Your Diagnostic Code (safe to share): ancient-wood-small-field-withered-dream-4616

Interestingly, the shorter form fly doctor complains about UDP port used by WireGuard blocked on egress. Which is not the case on my side, neither on IPv4 nor on IPv6, and connectivity from my place to FRA is fine as well:

$ fly doctor 
Testing authentication token... PASSED
Testing flyctl agent... PASSED
Testing local Docker instance... Nope
Pinging WireGuard gateway (give us a sec)... FAILED
(Error: ping gateway: no response from gateway received)

We can't establish connectivity with WireGuard for your personal organization.

WireGuard runs on 51820/udp, which your local network may block.

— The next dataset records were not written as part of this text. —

-- pv_equiv track=rewrite | github.com/Shimwell/paramak-2 | src/paramak/utils.py | instructions_from_points
-- ===== SOURCE A (Python) =====
-- def instructions_from_points(points):
--     # obtains the first two values of the points list
--     XZ_points = [(p[0], p[1]) for p in points]
--
--     # obtains the last values of the points list
--     connections = [p[2] for p in points[:-1]]
--
--     current_linetype = connections[0]
--     current_points_list = []
--     instructions = []
--     # groups together common connection types
--     for i, connection in enumerate(connections):
--         if connection == current_linetype:
--             current_points_list.append(XZ_points[i])
--         else:
--             current_points_list.append(XZ_points[i])
--             instructions.append({current_linetype: current_points_list})
--             current_linetype = connection
--             current_points_list = [XZ_points[i]]
--     instructions.append({current_linetype: current_points_list})
--
--     if list(instructions[-1].values())[0][-1] != XZ_points[0]:
--         keyname = list(instructions[-1].keys())[0]
--         instructions[-1][keyname].append(XZ_points[0])
--     return instructions
-- ===== SOURCE B (Python) =====
-- def instructions_from_points(points):
--     xz = [(p[0], p[1]) for p in points]
--     conns = [p[2] for p in points[:-1]]
--
--     # recursive run decomposition: peel the leading run of equal connection
--     # types off (xzs, cs), sharing the boundary point with the next run
--     def build(xzs, cs):
--         linetype = cs[0]
--         k = 1
--         while k < len(cs) and cs[k] == linetype:
--             k += 1
--         if k == len(cs):
--             return [{linetype: xzs[:k]}]
--         return [{linetype: xzs[:k + 1]}] + build(xzs[k:], cs[k:])
--
--     instructions = build(xz, conns)
--     last = list(instructions[-1].values())[0]
--     if last[-1] != xz[0]:
--         last.append(xz[0])
--     return instructions
-- ===== Notes on version B (the rewrite author's own statement) =====
-- stated objective: alternative
-- what changed: Replaces A's single accumulator loop with mutable (current_linetype, current_points_list, instructions) state by a recursive run decomposition that peels the leading run of equal connection types off the lists, slicing the points for each run and sharing the boundary point with the next run.
import Mathlib
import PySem

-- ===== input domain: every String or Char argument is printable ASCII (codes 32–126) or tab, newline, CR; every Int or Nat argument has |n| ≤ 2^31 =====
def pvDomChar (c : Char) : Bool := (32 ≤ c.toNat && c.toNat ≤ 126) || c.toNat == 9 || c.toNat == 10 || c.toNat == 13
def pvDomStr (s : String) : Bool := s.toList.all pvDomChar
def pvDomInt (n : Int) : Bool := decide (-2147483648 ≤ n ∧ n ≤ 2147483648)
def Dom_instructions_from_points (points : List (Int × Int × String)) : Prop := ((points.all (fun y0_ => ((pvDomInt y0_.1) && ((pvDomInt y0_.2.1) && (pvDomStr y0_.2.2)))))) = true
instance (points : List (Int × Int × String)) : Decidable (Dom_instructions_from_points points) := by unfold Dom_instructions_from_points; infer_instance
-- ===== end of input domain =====

-- B re-implements A by a recursive run decomposition (peel the leading run of equal
-- connection types, sharing the boundary point) instead of A's single accumulator loop;
-- objective: alternative decomposition, same cost. Return-value equivalence only
-- (the Python A mutates its intermediate dicts in place; nothing escapes the function).

-- ===== PORT A =====
-- A-side helper: the body of A's `for i, connection in enumerate(connections)` loop;
-- state = (current_linetype, current_points_list, instructions)
def stepA (XZ : List (Int × Int))
    (st : String × List (Int × Int) × List (List (String × List (Int × Int))))
    (ic : Int × String) : String × List (Int × Int) × List (List (String × List (Int × Int))) :=
  -- XZ_points[i]; i is always in range here, the default is never read
  let xi := (PySem.List.pyGet? XZ ic.1).getD (0, 0)
  if ic.2 == st.1 then (st.1, st.2.1 ++ [xi], st.2.2)
  else (ic.2, [xi], st.2.2 ++ [[(st.1, st.2.1 ++ [xi])]])

-- A-side helper: the final close-the-loop step (mutates the last instruction in place)
def closeA (XZ : List (Int × Int)) (instrs : List (List (String × List (Int × Int)))) :
    List (List (String × List (Int × Int))) :=
  let lastD := (PySem.List.pyGet? instrs (-1)).getD []          -- instructions[-1]
  let x0 := (PySem.List.pyGet? XZ 0).getD (0, 0)                -- XZ_points[0]
  if (PySem.List.pyGet? ((PySem.List.pyGet? (lastD.map Prod.snd) 0).getD []) (-1)).getD (0, 0) != x0 then
    let keyname := (PySem.List.pyGet? (lastD.map Prod.fst) 0).getD ""
    -- instructions[-1][keyname].append(XZ_points[0])
    instrs.dropLast ++ [lastD.map (fun kv => if kv.1 == keyname then (kv.1, kv.2 ++ [x0]) else kv)]
  else instrs

def instructions_from_points (points : List (Int × Int × String)) : List (List (String × List (Int × Int))) :=
  let XZ := points.map (fun p => (p.1, p.2.1))
  let connections := (PySem.List.slice points none (some (-1))).map (fun p => p.2.2)
  match PySem.List.pyGet? connections 0 with
  | none => []      -- connections[0] raises IndexError; excluded by Pre_
  | some c0 =>
    let st := (PySem.List.enumerate connections).foldl (stepA XZ) (c0, [], [])
    closeA XZ (st.2.2 ++ [[(st.1, st.2.1)]])

-- ===== PORT B =====
-- B-side helper: the `while k < len(cs) and cs[k] == linetype: k += 1` scan (k = 1 + this)
def runLen (lt : String) : List String → Nat
  | [] => 0
  | c :: cs => if c == lt then 1 + runLen lt cs else 0

-- B-side helper: Source B's recursive `build`
def buildB : List (Int × Int) → List String → List (List (String × List (Int × Int)))
  | _, [] => []          -- cs[0] raises IndexError; excluded by Pre_
  | xzs, linetype :: rest =>
    let k := 1 + runLen linetype rest
    if k = rest.length + 1 then [[(linetype, xzs.take k)]]
    else [(linetype, xzs.take (k + 1))] :: buildB (xzs.drop k) ((linetype :: rest).drop k)
termination_by _xzs cs => cs.length
decreasing_by simp

-- B-side helper: Source B's closing step (`last` aliases the first value of the last dict)
def closeB (xz : List (Int × Int)) (instructions : List (List (String × List (Int × Int)))) :
    List (List (String × List (Int × Int))) :=
  let last := (PySem.List.pyGet? (((PySem.List.pyGet? instructions (-1)).getD []).map Prod.snd) 0).getD []
  let x0 := (PySem.List.pyGet? xz 0).getD (0, 0)
  if (PySem.List.pyGet? last (-1)).getD (0, 0) != x0 then
    instructions.dropLast ++
      [match (PySem.List.pyGet? instructions (-1)).getD [] with
       | [] => []
       | (key, v) :: restEntries => (key, v ++ [x0]) :: restEntries]
  else instructions

def instructions_from_points_alt (points : List (Int × Int × String)) : List (List (String × List (Int × Int))) :=
  let xz := points.map (fun p => (p.1, p.2.1))
  let conns := (PySem.List.slice points none (some (-1))).map (fun p => p.2.2)
  closeB xz (buildB xz conns)

-- ===== PRECONDITION & SPEC =====
-- A (and B) raise IndexError via connections[0] when len(points) ≤ 1; Pre_ excludes exactly those.
def Pre_instructions_from_points (points : List (Int × Int × String)) : Prop := 2 ≤ points.length
instance (points : List (Int × Int × String)) : Decidable (Pre_instructions_from_points points) := by
  unfold Pre_instructions_from_points; infer_instance

def pvWitness_instructions_from_points : (List (Int × Int × String)) :=
  [(0, 0, "straight"), (1, 2, "straight")]

def Spec_instructions_from_points (points : List (Int × Int × String)) (out : List (List (String × List (Int × Int)))) : Prop := out = instructions_from_points_alt points
instance (points : List (Int × Int × String)) (out : List (List (String × List (Int × Int)))) : Decidable (Spec_instructions_from_points points out) := by unfold Spec_instructions_from_points; infer_instance

-- ===== CLAIM (what is proved, stated in full; the proofs are below) =====
def Claim_equal_instructions_from_points : Prop := ∀ (points : List (Int × Int × String)), Dom_instructions_from_points points → Pre_instructions_from_points points → Spec_instructions_from_points points (instructions_from_points points)

-- ===== LEMMAS AND PROOFS =====

-- Recursive rendering of A's loop: what the fold computes, with the trailing
-- `instructions.append({current_linetype: current_points_list})` already attached.
def Fspec (XZ : List (Int × Int)) (lt : String) (cur : List (Int × Int)) :
    List (Int × String) → List (List (String × List (Int × Int)))
  | [] => [[(lt, cur)]]
  | ic :: rest =>
    let xi := (PySem.List.pyGet? XZ ic.1).getD (0, 0)
    if ic.2 == lt then Fspec XZ lt (cur ++ [xi]) rest
    else [(lt, cur ++ [xi])] :: Fspec XZ ic.2 [xi] rest

theorem foldA_eq (XZ : List (Int × Int)) :
    ∀ (zs : List (Int × String)) (lt : String) (cur : List (Int × Int))
      (acc : List (List (String × List (Int × Int)))),
      (zs.foldl (stepA XZ) (lt, cur, acc)).2.2 ++
        [[((zs.foldl (stepA XZ) (lt, cur, acc)).1, (zs.foldl (stepA XZ) (lt, cur, acc)).2.1)]] =
      acc ++ Fspec XZ lt cur zs := by
  intro zs
  induction zs with
  | nil => intro lt cur acc; simp [Fspec]
  | cons ic rest ih =>
    intro lt cur acc
    simp only [List.foldl_cons, Fspec, stepA]
    by_cases h : ic.2 == lt
    · simp [h, ih]
    · simp [h, ih]

theorem main_lemma (XZ : List (Int × Int)) :
    ∀ (cs : List String) (off : Nat) (lt : String) (cur : List (Int × Int)),
      off + cs.length ≤ XZ.length →
      Fspec XZ lt cur (PySem.List.enumerate cs (off : Int)) =
        (if runLen lt cs = cs.length then [[(lt, cur ++ ((XZ.drop off).take (runLen lt cs)))]]
         else [(lt, cur ++ ((XZ.drop off).take (runLen lt cs + 1)))] ::
           buildB (XZ.drop (off + runLen lt cs)) (cs.drop (runLen lt cs))) := by
  intro cs
  induction cs with
  | nil => intro off lt cur h; simp [Fspec, runLen, PySem.List.enumerate_nil]
  | cons c cs' ih =>
    intro off lt cur h
    have hoff : off < XZ.length := by simp at h; omega
    have hdrop : XZ.drop off = XZ[off] :: XZ.drop (off + 1) :=
      (List.getElem_cons_drop hoff).symm
    have hcast : (off : Int) + 1 = ((off + 1 : Nat) : Int) := by push_cast; ring
    rw [PySem.List.enumerate_cons]
    simp only [Fspec, PySem.List.pyGet?_natCast]
    rw [List.getElem?_eq_getElem hoff]
    simp only [Option.getD_some]
    have hts : ∀ m : Nat, (XZ.drop off).take (1 + m) = XZ[off] :: (XZ.drop (off + 1)).take m := by
      intro m
      have e : 1 + m = m + 1 := Nat.add_comm 1 m
      rw [e, ← List.getElem_cons_drop hoff, List.take_succ_cons]
    by_cases hc : (c == lt) = true
    · rw [if_pos hc, hcast, ih (off + 1) lt (cur ++ [XZ[off]]) (by simp at h ⊢; omega)]
      have hrl : runLen lt (c :: cs') = 1 + runLen lt cs' := by simp [runLen, hc]
      rw [hrl]
      by_cases hk : runLen lt cs' = cs'.length
      · rw [if_pos hk, if_pos (by simp; omega), hts]
        simp
      · rw [if_neg hk, if_neg (by simp; omega)]
        have h1 : off + (1 + runLen lt cs') = off + 1 + runLen lt cs' := by omega
        have h2 : (c :: cs').drop (1 + runLen lt cs') = cs'.drop (runLen lt cs') := by
          rw [Nat.add_comm]; exact List.drop_succ_cons
        have e2 : 1 + runLen lt cs' + 1 = 1 + (runLen lt cs' + 1) := by omega
        rw [h1, h2, e2, hts]
        simp
    · have hrl : runLen lt (c :: cs') = 0 := by simp [runLen, hc]
      rw [if_neg hc, hrl, if_neg (by simp)]
      simp only [Nat.add_zero, List.drop_zero]
      have htake1 : (XZ.drop off).take (0 + 1) = [XZ[off]] := by
        have := hts 0
        simpa using this
      rw [htake1, hcast, ih (off + 1) c [XZ[off]] (by simp at h ⊢; omega)]
      rw [buildB]
      by_cases hk : runLen c cs' = cs'.length
      · rw [if_pos hk, if_pos (by omega), hts]
        simp
      · rw [if_neg hk, if_neg (by omega)]
        have h1 : XZ.drop (off + 1 + runLen c cs') = (XZ.drop off).drop (1 + runLen c cs') := by
          rw [List.drop_drop]; congr 1; omega
        have h2 : (c :: cs').drop (1 + runLen c cs') = cs'.drop (runLen c cs') := by
          rw [Nat.add_comm]; exact List.drop_succ_cons
        have e2 : 1 + runLen c cs' + 1 = 1 + (runLen c cs' + 1) := by omega
        rw [h1, h2, e2, hts]
        simp

theorem buildB_head (XZ : List (Int × Int)) (c : String) (cs' : List String)
    (h : cs'.length + 1 ≤ XZ.length) :
    Fspec XZ c [] (PySem.List.enumerate (c :: cs') 0) = buildB XZ (c :: cs') := by
  have h0 : (0 : Int) = ((0 : Nat) : Int) := by norm_num
  rw [h0, main_lemma XZ (c :: cs') 0 c [] (by simpa using h)]
  have hrl : runLen c (c :: cs') = 1 + runLen c cs' := by simp [runLen]
  rw [hrl, buildB]
  by_cases hk : runLen c cs' = cs'.length
  · rw [if_pos (by simp; omega), if_pos (by omega)]
    simp
  · rw [if_neg (by simp; omega), if_neg (by omega)]
    simp

theorem close_eq (XZ : List (Int × Int)) (pre : List (List (String × List (Int × Int))))
    (k : String) (v : List (Int × Int)) :
    closeA XZ (pre ++ [[(k, v)]]) = closeB XZ (pre ++ [[(k, v)]]) := by
  simp [closeA, closeB, PySem.List.pyGet?_neg_one_append_singleton]

-- ===== VERDICT (by name: the statement is the Claim_ definition above) =====
theorem instructions_from_points_spec : Claim_equal_instructions_from_points := by
  intro points _ hpre
  unfold Spec_instructions_from_points
  unfold instructions_from_points instructions_from_points_alt
  simp only [PySem.List.slice_to_neg_one]
  have hlen : 1 ≤ points.dropLast.length := by
    unfold Pre_instructions_from_points at hpre
    simp [List.length_dropLast]
    omega
  obtain ⟨q, qs, hql⟩ : ∃ q qs, points.dropLast = q :: qs := by
    cases hd : points.dropLast with
    | nil => rw [hd] at hlen; simp at hlen
    | cons a b => exact ⟨a, b, rfl⟩
  rw [hql]
  simp only [List.map_cons, PySem.List.pyGet?_zero_cons]
  rw [close_eq]
  congr 1
  rw [foldA_eq]
  rw [List.nil_append]
  apply buildB_head
  have h1 : points.dropLast.length + 1 = points.length := by
    unfold Pre_instructions_from_points at hpre
    simp [List.length_dropLast]; omega
  rw [hql] at h1
  simp at h1 ⊢
  omega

If this is the first time you've ever used 'flyctl' on this machine, you
can try running 'flyctl doctor' again.

Finally:

$ LOG_LEVEL=debug fly deploy
...
Waiting for remote builder fly-builder-bold-paper-1362... ⣻ DEBUG <-- 200 https://api.fly.io/graphql (154.31ms) {"data":{"validateWireGuardPeers":{"invalidPeerIps":[]}}}
DEBUG result image:<nil> error:error connecting to docker: failed building options: failed probing "personal": context deadline exceeded
Error failed to fetch an image or build from source: error connecting to docker: failed building options: failed probing "personal": context deadline exceeded
$

Thanks.

thanks for this output! quick question-- you mention initially that the failed deploy was for applications in the FRA region, but that connectivity to FRA is working.

were you trying to redeploy to London, by chance? If so, it’s possible that you might have run into an incident from earlier today, and a redeploy might work.